Even ten years back, Sweeney says, “shame and stigma” still caused people to keep quiet about their marital troubles and the decision to split. Sweeney and her ex tried three rounds of counseling before calling it quits. When she finally realized she had to end the marriage, she went through the whole gamut of emotions: anger, sadness, fear, resentment, and guilt. And she felt very alone.

When people asked her what happened, Sweeney said she was uncomfortable telling the truth about her choice: there had been no huge catastrophe, no shocking betrayal. Ultimately, she realized she couldn’t stay in an empty marriage any longer.

“Back then, it didn’t occur to me to tell people the truth: I wasn’t happy, and I wanted more out of life than my marriage was giving me,” she said.

In the essay, Sweeney, who is working on a memoir about her divorce experience, points to a couple of other recent divorce memoirs—both by women and both immediate bestsellers—to highlight the changing conversation around divorce and how it’s perceived and presented: Lyz Lenz’s “This American Ex-Wife” and Leslie Jamison’s “Splinters.”

Sweeney also focuses on the impact of social media on the divorce conversation.

In the article, Olivia Dreizen Howell, a certified life coach, divorce expert, and the CEO of Fresh Starts Registry, told Today, “I truly think we cannot discuss the cultural shift in the way divorce is discussed without talking about the rise of social media, especially blogging and TikTok.”

Social media may be a mixed bag, but one positive thing it has done, these experts argue, is to help evolve and transform the conversation around divorce.
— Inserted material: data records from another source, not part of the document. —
-- pv_equiv track=rewrite | github.com/IniasP/aoc-2025 | 10/solution.py | all_sequences
-- ===== SOURCE A (Python) =====
-- def all_sequences(num_options: int, depth: int) -> list[list[int]]:
--     # naive implementation, could use cycle detection or something
--     choices: list[list[int]] = [[]]
--     for _ in range(depth):
--         new_choices = []
--         for choice in range(num_options):
--             for existing_seq in choices:
--                 new_seq = existing_seq.copy()
--                 new_seq.append(choice)
--                 new_choices.append(new_seq)
--         choices = new_choices
--     return choices
-- ===== SOURCE B (Python) =====
-- def all_sequences(num_options: int, depth: int) -> list[list[int]]:
--     # closed-form decoding: output index i encodes the sequence positionally,
--     # position p varying with weight num_options**p (earliest position fastest).
--     n = depth if depth > 0 else 0
--     m = num_options if num_options > 0 else 0
--     total = m ** n
--     return [[(i // m ** p) % m for p in range(n)] for i in range(total)]
-- ===== Notes on version B (the rewrite author's own statement) =====
-- stated objective: alternative
-- what changed: B replaces the layer-by-layer rebuild (copying every partial sequence num_options times per layer) by a direct positional decoding: it computes total = m**n and decodes each index i into its sequence with (i // m**p) % m, maintaining no accumulator.
import Mathlib
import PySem

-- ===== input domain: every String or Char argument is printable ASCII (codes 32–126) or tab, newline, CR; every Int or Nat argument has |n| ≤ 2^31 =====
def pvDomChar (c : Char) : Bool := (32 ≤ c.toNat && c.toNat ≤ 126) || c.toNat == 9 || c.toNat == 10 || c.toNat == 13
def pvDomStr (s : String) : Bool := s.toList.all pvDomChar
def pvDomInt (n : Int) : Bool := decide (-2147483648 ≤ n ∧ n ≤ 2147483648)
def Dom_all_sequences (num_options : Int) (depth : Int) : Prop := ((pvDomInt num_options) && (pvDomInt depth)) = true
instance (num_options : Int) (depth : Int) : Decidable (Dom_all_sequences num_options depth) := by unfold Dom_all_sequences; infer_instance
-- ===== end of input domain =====

-- B decodes each output index positionally instead of rebuilding the list layer by layer (alternative decomposition, same output).

-- ===== PORT A =====
def all_sequences (num_options : Int) (depth : Int) : List (List Int) :=
  (PySem.List.pyRange 0 depth 1).foldl (fun choices _ =>
    (PySem.List.pyRange 0 num_options 1).foldl (fun new_choices choice =>
      choices.foldl (fun acc existing_seq => acc ++ [existing_seq ++ [choice]]) new_choices)
      [])
    [[]]

-- ===== PORT B =====
def all_sequences_alt (num_options : Int) (depth : Int) : List (List Int) :=
  let n : Int := if depth > 0 then depth else 0
  let m : Int := if num_options > 0 then num_options else 0
  let total : Int := m ^ n.toNat
  (PySem.List.pyRange 0 total 1).map (fun i =>
    (PySem.List.pyRange 0 n 1).map (fun p =>
      PySem.Int.mod (PySem.Int.floordiv i (m ^ p.toNat)) m))

-- ===== PRECONDITION & SPEC =====
def Spec_all_sequences (num_options : Int) (depth : Int) (out : List (List Int)) : Prop := out = all_sequences_alt num_options depth
instance (num_options : Int) (depth : Int) (out : List (List Int)) : Decidable (Spec_all_sequences num_options depth out) := by unfold Spec_all_sequences; infer_instance

-- ===== CLAIM (what is proved, stated in full; the proofs are below) =====
def Claim_equal_all_sequences : Prop := ∀ (num_options : Int) (depth : Int), Dom_all_sequences num_options depth → Spec_all_sequences num_options depth (all_sequences num_options depth)

-- ===== LEMMAS AND PROOFS =====

-- one layer of A's loop, in clean Nat-indexed form
def pvStep (m : Nat) (cs : List (List Int)) : List (List Int) :=
  (List.range m).flatMap (fun (c : Nat) => cs.map (fun s => s ++ [(c : Int)]))

-- B's value, in clean Nat-indexed form
def pvDecode (m n : Nat) : List (List Int) :=
  (List.range (m ^ n)).map (fun (i : Nat) => (List.range n).map (fun p => ((i / m ^ p % m : Nat) : Int)))

lemma pv_foldl_append (cs : List (List Int)) (c : Int) (nc : List (List Int)) :
    cs.foldl (fun acc s => acc ++ [s ++ [c]]) nc = nc ++ cs.map (fun s => s ++ [c]) := by
  induction cs generalizing nc with
  | nil => simp
  | cons h t ih => simp [List.foldl, ih]

lemma pv_inner_eq_step (o : Int) (cs : List (List Int)) :
    (PySem.List.pyRange 0 o 1).foldl (fun new_choices choice =>
      cs.foldl (fun acc s => acc ++ [s ++ [choice]]) new_choices) [] = pvStep o.toNat cs := by
  rw [PySem.List.pyRange_one]
  simp only [List.foldl_map, pv_foldl_append]
  rw [PySem.List.foldl_append_eq_flatMap]
  simp [pvStep]

lemma pv_range_mul (m k : Nat) :
    List.range (m * k) = (List.range m).flatMap (fun c => (List.range k).map (fun j => c * k + j)) := by
  induction m with
  | zero => simp
  | succ m ih =>
      rw [Nat.succ_mul, List.range_add, ih, List.range_succ]
      simp [List.flatMap_append]

lemma pv_decode_succ (m n : Nat) (hm : 0 < m) (c j : Nat) (hj : j < m ^ n) (hc : c < m) :
    (List.range (n + 1)).map (fun p => (((c * m ^ n + j) / m ^ p % m : Nat) : Int))
      = (List.range n).map (fun p => ((j / m ^ p % m : Nat) : Int)) ++ [(c : Int)] := by
  rw [List.range_succ, List.map_append]
  congr 1
  · apply List.map_congr_left
    intro p hp
    rw [List.mem_range] at hp
    congr 1
    have e : m ^ n = m ^ (n - p - 1) * m * m ^ p := by
      rw [mul_assoc, ← pow_succ', ← pow_add]
      congr 1
      omega
    have h1 : c * m ^ n + j = j + c * (m ^ (n - p - 1) * m) * m ^ p := by
      rw [e]; ring
    rw [h1, Nat.add_mul_div_right _ _ (Nat.pow_pos hm), ← mul_assoc,
      Nat.add_mul_mod_self_right]
  · simp only [List.map_cons, List.map_nil, List.cons.injEq, and_true]
    congr 1
    rw [Nat.add_comm (c * m ^ n) j, Nat.add_mul_div_right _ _ (Nat.pow_pos hm),
      Nat.div_eq_of_lt hj, Nat.zero_add, Nat.mod_eq_of_lt hc]

lemma pv_iter_step (m n : Nat) (hm : 0 < m) :
    pvStep m (pvDecode m n) = pvDecode m (n + 1) := by
  unfold pvStep pvDecode
  rw [pow_succ, Nat.mul_comm (m ^ n) m, pv_range_mul m (m ^ n), List.map_flatMap]
  refine List.flatMap_congr ?_
  intro c hc
  rw [List.mem_range] at hc
  rw [List.map_map, List.map_map]
  apply List.map_congr_left
  intro j hj
  rw [List.mem_range] at hj
  simpa [Function.comp] using (pv_decode_succ m n hm c j hj hc).symm

lemma pv_foldl_ignore {α β : Type} (f : α → α) (l : List β) (init : α) :
    l.foldl (fun s _ => f s) init = f^[l.length] init := by
  induction l generalizing init with
  | nil => simp
  | cons h t ih => simp [List.foldl, ih, Function.iterate_succ_apply]

lemma pv_step_zero (cs : List (List Int)) : pvStep 0 cs = [] := by simp [pvStep]

lemma pv_main (m n : Nat) : (pvStep m)^[n] [[]] = pvDecode m n := by
  rcases Nat.eq_zero_or_pos m with hm | hm
  · subst hm
    cases n with
    | zero => simp [pvDecode]
    | succ n =>
        have h0 : ∀ k, (pvStep 0)^[k] ([] : List (List Int)) = [] := by
          intro k; induction k with
          | zero => rfl
          | succ k ih => rw [Function.iterate_succ_apply, pv_step_zero, ih]
        rw [Function.iterate_succ_apply, pv_step_zero, h0, pvDecode]
        simp [Nat.zero_pow (Nat.succ_pos n)]
  · induction n with
    | zero => simp [pvDecode]
    | succ n ih => rw [Function.iterate_succ_apply', ih, pv_iter_step m n hm]

lemma pv_A_eq (o d : Int) : all_sequences o d = pvDecode o.toNat d.toNat := by
  unfold all_sequences
  simp only [pv_inner_eq_step]
  rw [pv_foldl_ignore, PySem.List.length_pyRange_one, pv_main]
  norm_num

lemma pv_B_eq (o d : Int) : all_sequences_alt o d = pvDecode o.toNat d.toNat := by
  unfold all_sequences_alt pvDecode
  have hn : (if d > 0 then d else 0) = (d.toNat : Int) := by split <;> omega
  have ho : (if o > 0 then o else 0) = (o.toNat : Int) := by split <;> omega
  simp only [hn, ho, Int.toNat_natCast]
  rw [show ((o.toNat : Int)) ^ d.toNat = ((o.toNat ^ d.toNat : Nat) : Int) by push_cast ; rfl]
  rw [PySem.List.pyRange_zero_natCast, PySem.List.pyRange_zero_natCast, List.map_map]
  apply List.map_congr_left
  intro i _
  simp only [Function.comp, List.map_map]
  apply List.map_congr_left
  intro p _
  simp only [Function.comp_apply, Int.toNat_natCast]
  rw [show ((o.toNat : Int)) ^ p = ((o.toNat ^ p : Nat) : Int) by push_cast; rfl]
  rw [PySem.Int.floordiv_natCast, PySem.Int.mod_natCast]

-- ===== VERDICT (by name: the statement is the Claim_ definition above) =====
theorem all_sequences_spec : Claim_equal_all_sequences := by
  intro o d _
  unfold Spec_all_sequences
  rw [pv_A_eq, pv_B_eq]
-- pv_equiv track=rewrite | github.com/GreenJ84/Practice | LeetCodeAlgos/removeStarFromString.py | removeStars
-- ===== SOURCE A (Python) =====
-- def removeStars(s: str) -> str:
--     ans = []
--     for char in s:
--         if char == '*':
--             if ans:
--                 ans.pop()
--             continue
--         ans.append(char)
--     return ''.join(ans)
-- ===== SOURCE B (Python) =====
-- def removeStars(s: str) -> str:
--     skip = 0
--     res = []
--     for c in reversed(s):
--         if c == '*':
--             skip += 1
--         elif skip:
--             skip -= 1
--         else:
--             res.append(c)
--     return ''.join(reversed(res))
-- ===== Notes on version B (the rewrite author's own statement) =====
-- stated objective: alternative
-- what changed: Replaces the pop-able stack built left-to-right with a right-to-left scan that keeps only an integer pending-deletion counter and conses surviving characters, reversing once at the end.
import Mathlib
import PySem

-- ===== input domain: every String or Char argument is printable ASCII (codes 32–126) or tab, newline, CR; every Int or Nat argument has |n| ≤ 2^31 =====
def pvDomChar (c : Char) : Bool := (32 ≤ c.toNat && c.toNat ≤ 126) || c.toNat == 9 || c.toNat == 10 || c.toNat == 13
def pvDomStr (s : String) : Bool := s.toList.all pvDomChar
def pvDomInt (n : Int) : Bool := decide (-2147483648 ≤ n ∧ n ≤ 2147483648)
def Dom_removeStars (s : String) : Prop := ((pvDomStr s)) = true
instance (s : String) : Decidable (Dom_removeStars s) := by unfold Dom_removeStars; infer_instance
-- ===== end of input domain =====

-- B replaces A's pop-able stack with a right-to-left scan keeping a pending-deletion counter; same return value, no speed claim.

-- ===== PORT A =====
-- A: left-to-right loop, a list used as a stack (append char, pop on '*').
def removeStars (s : String) : String :=
  String.ofList (s.toList.foldl
    (fun ans c => if c = '*' then (if ans = [] then ans else ans.dropLast) else ans ++ [c]) [])

-- ===== PORT B =====
-- B: scan reversed(s) with a skip counter, append survivors, reverse at the end.
def removeStarsGo : List Char → Nat → List Char → List Char
  | [], _, acc => acc
  | c :: rest, skip, acc =>
    if c = '*' then removeStarsGo rest (skip + 1) acc
    else if skip > 0 then removeStarsGo rest (skip - 1) acc
    else removeStarsGo rest skip (acc ++ [c])

def removeStars_alt (s : String) : String :=
  String.ofList ((removeStarsGo s.toList.reverse 0 []).reverse)

-- ===== PRECONDITION & SPEC =====
def Spec_removeStars (s : String) (out : String) : Prop := out = removeStars_alt s
instance (s : String) (out : String) : Decidable (Spec_removeStars s out) := by unfold Spec_removeStars; infer_instance

-- ===== CLAIM (what is proved, stated in full; the proofs are below) =====
def Claim_equal_removeStars : Prop := ∀ (s : String), Dom_removeStars s → Spec_removeStars s (removeStars s)

-- ===== LEMMAS AND PROOFS =====
def pvStep (ans : List Char) (c : Char) : List Char :=
  if c = '*' then (if ans = [] then ans else ans.dropLast) else ans ++ [c]

def pvStack (l : List Char) : List Char := l.foldl pvStep []

lemma removeStars_eq_stack (s : String) : removeStars s = String.ofList (pvStack s.toList) := rfl

-- processing m (= the reverse of some prefix-consumed input) with pending skip k
lemma go_eq (m : List Char) : ∀ (k : Nat) (acc : List Char),
    removeStarsGo m k acc
      = acc ++ ((pvStack m.reverse).take ((pvStack m.reverse).length - k)).reverse := by
  induction m with
  | nil => intro k acc; simp [removeStarsGo, pvStack]
  | cons c rest ih =>
    intro k acc
    have hstep : pvStack (c :: rest).reverse = pvStep (pvStack rest.reverse) c := by
      simp [pvStack, List.foldl_append]
    rw [hstep]
    set st := pvStack rest.reverse with hst
    by_cases hc : c = '*'
    · subst hc
      simp only [removeStarsGo, if_true, ih]
      by_cases hnil : st = []
      · simp [pvStep, hnil]
      · simp only [pvStep, if_true, if_neg hnil, List.dropLast_eq_take]
        congr 2
        rw [List.length_take, List.take_take]
        congr 1
        omega
    · simp only [removeStarsGo, if_neg hc]
      have hstep' : pvStep st c = st ++ [c] := by simp [pvStep, hc]
      rw [hstep']
      by_cases hk : k > 0
      · rw [if_pos hk, ih]
        congr 2
        rw [List.take_append_of_le_length (by simp; omega)]
        congr 1
        simp; omega
      · rw [if_neg hk, ih]
        have hk0 : k = 0 := by omega
        subst hk0
        rw [Nat.sub_zero, Nat.sub_zero, List.take_of_length_le (by simp),
          List.take_of_length_le (le_refl _), List.reverse_append]
        simp
-- ===== VERDICT (by name: the statement is the Claim_ definition above) =====
theorem removeStars_spec : Claim_equal_removeStars := by
  intro s _
  show removeStars s = removeStars_alt s
  rw [removeStars_eq_stack, removeStars_alt, go_eq]
  simp
-- the loop invariant: A's fold over the reserve set S and B's fold over the sorted cursor R
-- count the same number of unmatched students, provided R lists exactly the still-matchable part of S.
lemma sol_loop_eq : ∀ (L S R : List Int) (n u : Int),
    L.Pairwise (· < ·) → R.Pairwise (· < ·) →
    (∀ x ∈ R, x ∈ S) →
    (∀ x ∈ S, x ∉ R → ∀ l ∈ L, x < l - 1) →
    (∀ l ∈ L, l ∉ S) →
    (L.foldl solStepA (S, n)).2 = n + u - (L.foldl solStepB (R, u)).2 := by
  intro L
  induction L with
  | nil =>
    intro S R n u _ _ _ _ _
    simp
  | cons l L' ih =>
    intro S R n u hL hR hsub hjunk hdisj
    have hLl := (List.pairwise_cons.mp hL).1
    have hL' := (List.pairwise_cons.mp hL).2
    have hlS : l ∉ S := hdisj l (by simp)
    have hR' : (solSkip l R).Pairwise (· < ·) :=
      hR.sublist (solSkip_suffix l R).sublist
    rw [List.foldl_cons, List.foldl_cons]
    by_cases h1 : (l - 1) ∈ S
    · -- A removes l-1; B's cursor head is exactly l-1
      have hc1 : PySem.Set.contains S (l - 1) = true := (PySem.Set.contains_iff S (l - 1)).mpr h1
      have h1R : (l - 1) ∈ R := by
        by_contra hn
        have := hjunk (l - 1) h1 hn l (by simp)
        omega
      have h1R' : (l - 1) ∈ solSkip l R := mem_solSkip_of_ge h1R (by omega)
      obtain ⟨r, rest, hskip⟩ : ∃ r rest, solSkip l R = r :: rest := by
        cases hh : solSkip l R with
        | nil => rw [hh] at h1R'; simp at h1R'
        | cons a b => exact ⟨a, b, rfl⟩
      have hr1 : r = l - 1 := by
        have hge := solSkip_head_ge hskip
        have hle : r ≤ l - 1 := head_le_of_mem (hskip ▸ hR') (hskip ▸ h1R')
        omega
      have hA : solStepA (S, n) l = (PySem.Set.discard S (l - 1), n) := by
        simp only [solStepA]
        rw [if_pos hc1]
      have hB : solStepB (R, u) l = (rest, u) := by
        simp only [solStepB, hskip]
        rw [if_pos (by omega : r ≤ l + 1)]
      rw [hA, hB]
      apply ih _ _ n u hL' (List.pairwise_cons.mp (hskip ▸ hR')).2
      · intro x hx
        have hxR' : x ∈ solSkip l R := hskip ▸ List.mem_cons_of_mem r hx
        have hxS := hsub x (solSkip_mem hxR')
        have hxne : x ≠ l - 1 := by
          have := (List.pairwise_cons.mp (hskip ▸ hR')).1 x hx
          omega
        exact (PySem.Set.mem_discard S (l - 1) x).mpr ⟨hxS, hxne⟩
      · intro x hxS' hxrest l' hl'
        have hxd := (PySem.Set.mem_discard S (l - 1) x).mp hxS'
        have hll' : l < l' := hLl l' hl'
        by_cases hxR : x ∈ R
        · by_cases hxR' : x ∈ solSkip l R
          · rw [hskip] at hxR'
            rcases List.mem_cons.mp hxR' with rfl | hx
            · omega
            · exact absurd hx hxrest
          · have := solSkip_dropped hxR hxR'
            omega
        · exact hjunk x hxd.1 hxR l' (List.mem_cons_of_mem l hl')
      · intro l' hl' hmem
        exact hdisj l' (List.mem_cons_of_mem l hl') ((PySem.Set.mem_discard S (l - 1) l').mp hmem).1
    · have hc1 : ¬ (PySem.Set.contains S (l - 1) = true) :=
        fun hc => h1 ((PySem.Set.contains_iff S (l - 1)).mp hc)
      by_cases h2 : (l + 1) ∈ S
      · -- A removes l+1; B's cursor head is exactly l+1
        have hc2 : PySem.Set.contains S (l + 1) = true := (PySem.Set.contains_iff S (l + 1)).mpr h2
        have h2R : (l + 1) ∈ R := by
          by_contra hn
          have := hjunk (l + 1) h2 hn l (by simp)
          omega
        have h2R' : (l + 1) ∈ solSkip l R := mem_solSkip_of_ge h2R (by omega)
        obtain ⟨r, rest, hskip⟩ : ∃ r rest, solSkip l R = r :: rest := by
          cases hh : solSkip l R with
          | nil => rw [hh] at h2R'; simp at h2R'
          | cons a b => exact ⟨a, b, rfl⟩
        have hrS : r ∈ S := hsub r (solSkip_mem (hskip ▸ List.mem_cons_self))
        have hr2 : r = l + 1 := by
          have hge := solSkip_head_ge hskip
          have hle : r ≤ l + 1 := head_le_of_mem (hskip ▸ hR') (hskip ▸ h2R')
          have hne1 : r ≠ l - 1 := fun h => h1 (h ▸ hrS)
          have hnel : r ≠ l := fun h => hlS (h ▸ hrS)
          omega
        have hA : solStepA (S, n) l = (PySem.Set.discard S (l + 1), n) := by
          simp only [solStepA]
          rw [if_neg hc1, if_pos hc2]
        have hB : solStepB (R, u) l = (rest, u) := by
          simp only [solStepB, hskip]
          rw [if_pos (by omega : r ≤ l + 1)]
        rw [hA, hB]
        apply ih _ _ n u hL' (List.pairwise_cons.mp (hskip ▸ hR')).2
        · intro x hx
          have hxR' : x ∈ solSkip l R := hskip ▸ List.mem_cons_of_mem r hx
          have hxS := hsub x (solSkip_mem hxR')
          have hxne : x ≠ l + 1 := by
            have := (List.pairwise_cons.mp (hskip ▸ hR')).1 x hx
            omega
          exact (PySem.Set.mem_discard S (l + 1) x).mpr ⟨hxS, hxne⟩
        · intro x hxS' hxrest l' hl'
          have hxd := (PySem.Set.mem_discard S (l + 1) x).mp hxS'
          have hll' : l < l' := hLl l' hl'
          by_cases hxR : x ∈ R
          · by_cases hxR' : x ∈ solSkip l R
            · rw [hskip] at hxR'
              rcases List.mem_cons.mp hxR' with rfl | hx
              · omega
              · exact absurd hx hxrest
            · have := solSkip_dropped hxR hxR'
              omega
          · exact hjunk x hxd.1 hxR l' (List.mem_cons_of_mem l hl')
        · intro l' hl' hmem
          exact hdisj l' (List.mem_cons_of_mem l hl') ((PySem.Set.mem_discard S (l + 1) l').mp hmem).1
      · -- no uniform available: both count this student as unmatched
        have hc2 : ¬ (PySem.Set.contains S (l + 1) = true) :=
          fun hc => h2 ((PySem.Set.contains_iff S (l + 1)).mp hc)
        have hA : solStepA (S, n) l = (S, n - 1) := by
          simp only [solStepA]
          rw [if_neg hc1, if_neg hc2]
        have hB : solStepB (R, u) l = (solSkip l R, u + 1) := by
          simp only [solStepB]
          cases hh : solSkip l R with
          | nil => rfl
          | cons r rest =>
            have hge := solSkip_head_ge hh
            have hrS : r ∈ S := hsub r (solSkip_mem (hh ▸ List.mem_cons_self))
            have hne1 : r ≠ l - 1 := fun h => h1 (h ▸ hrS)
            have hnel : r ≠ l := fun h => hlS (h ▸ hrS)
            have hne2 : r ≠ l + 1 := fun h => h2 (h ▸ hrS)
            change (if r ≤ l + 1 then (rest, u) else (r :: rest, u + 1)) = (r :: rest, u + 1)
            rw [if_neg (by omega : ¬ r ≤ l + 1)]
        rw [hA, hB]
        have heq := ih S (solSkip l R) (n - 1) (u + 1) hL' hR'
          (fun x hx => hsub x (solSkip_mem hx))
          (fun x hxS hxR' l' hl' => by
            have hll' : l < l' := hLl l' hl'
            by_cases hxR : x ∈ R
            · have := solSkip_dropped hxR hxR'
              omega
            · exact hjunk x hxS hxR l' (List.mem_cons_of_mem l hl'))
          (fun l' hl' => hdisj l' (List.mem_cons_of_mem l hl'))
        rw [heq]
        ring

-- ===== VERDICT (by name: the statement is the Claim_ definition above) =====
theorem solution_spec : Claim_equal_solution := by
  intro n lost reserve _
  unfold Spec_solution solution solution_alt
  set S : PySem.Set Int := PySem.Set.diff (PySem.Set.ofList reserve) (PySem.Set.ofList lost) with hSdef
  set LS : PySem.Set Int := PySem.Set.diff (PySem.Set.ofList lost) (PySem.Set.ofList reserve) with hLSdef
  set L := PySem.List.sorted LS (fun x => x) false with hLdef
  set R := PySem.List.sorted S (fun x => x) false with hRdef
  have hndS : S.Nodup := PySem.Set.nodup_diff _ _ (PySem.Set.nodup_ofList reserve)
  have hndLS : LS.Nodup := PySem.Set.nodup_diff _ _ (PySem.Set.nodup_ofList lost)
  have hL : L.Pairwise (· < ·) := sorted_pairwise_lt LS hndLS
  have hR : R.Pairwise (· < ·) := sorted_pairwise_lt S hndS
  have hmemR : ∀ x : Int, x ∈ R ↔ x ∈ S := fun x => PySem.List.mem_sorted S (fun y => y) false x
  have h := sol_loop_eq L S R n 0 hL hR
    (fun x hx => (hmemR x).mp hx)
    (fun x hxS hxR _ _ => absurd ((hmemR x).mpr hxS) hxR)
    (fun l hl => by
      have hlLS : l ∈ LS := (PySem.List.mem_sorted LS (fun y => y) false l).mp hl
      have hlost : l ∈ PySem.Set.ofList lost :=
        ((PySem.Set.mem_diff (PySem.Set.ofList lost) (PySem.Set.ofList reserve) l).mp hlLS).1
      intro hlSmem
      exact ((PySem.Set.mem_diff (PySem.Set.ofList reserve) (PySem.Set.ofList lost) l).mp hlSmem).2 hlost)
  have hb := foldB_bridge L 0 0 R
  rw [List.drop_zero] at hb
  rw [h]
  show n + 0 - (List.foldl solStepB (R, 0) L).2 = n - (List.foldl (solStepBIdx R) (0, 0) L).2
  rw [hb]
  ring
It has provided a platform that allows us to hear diverse perspectives, and, in an age when women’s rights are under attack from many corners, it has helped amplify the voices of women who are saying, I don’t need a “reason” to end my marriage—my unhappiness is enough. I can choose myself, joy, mental health, growth, fulfillment, and independence.

For some who choose to share their experience through social media, it’s a way to find a like-minded community and people who have been through similar processes.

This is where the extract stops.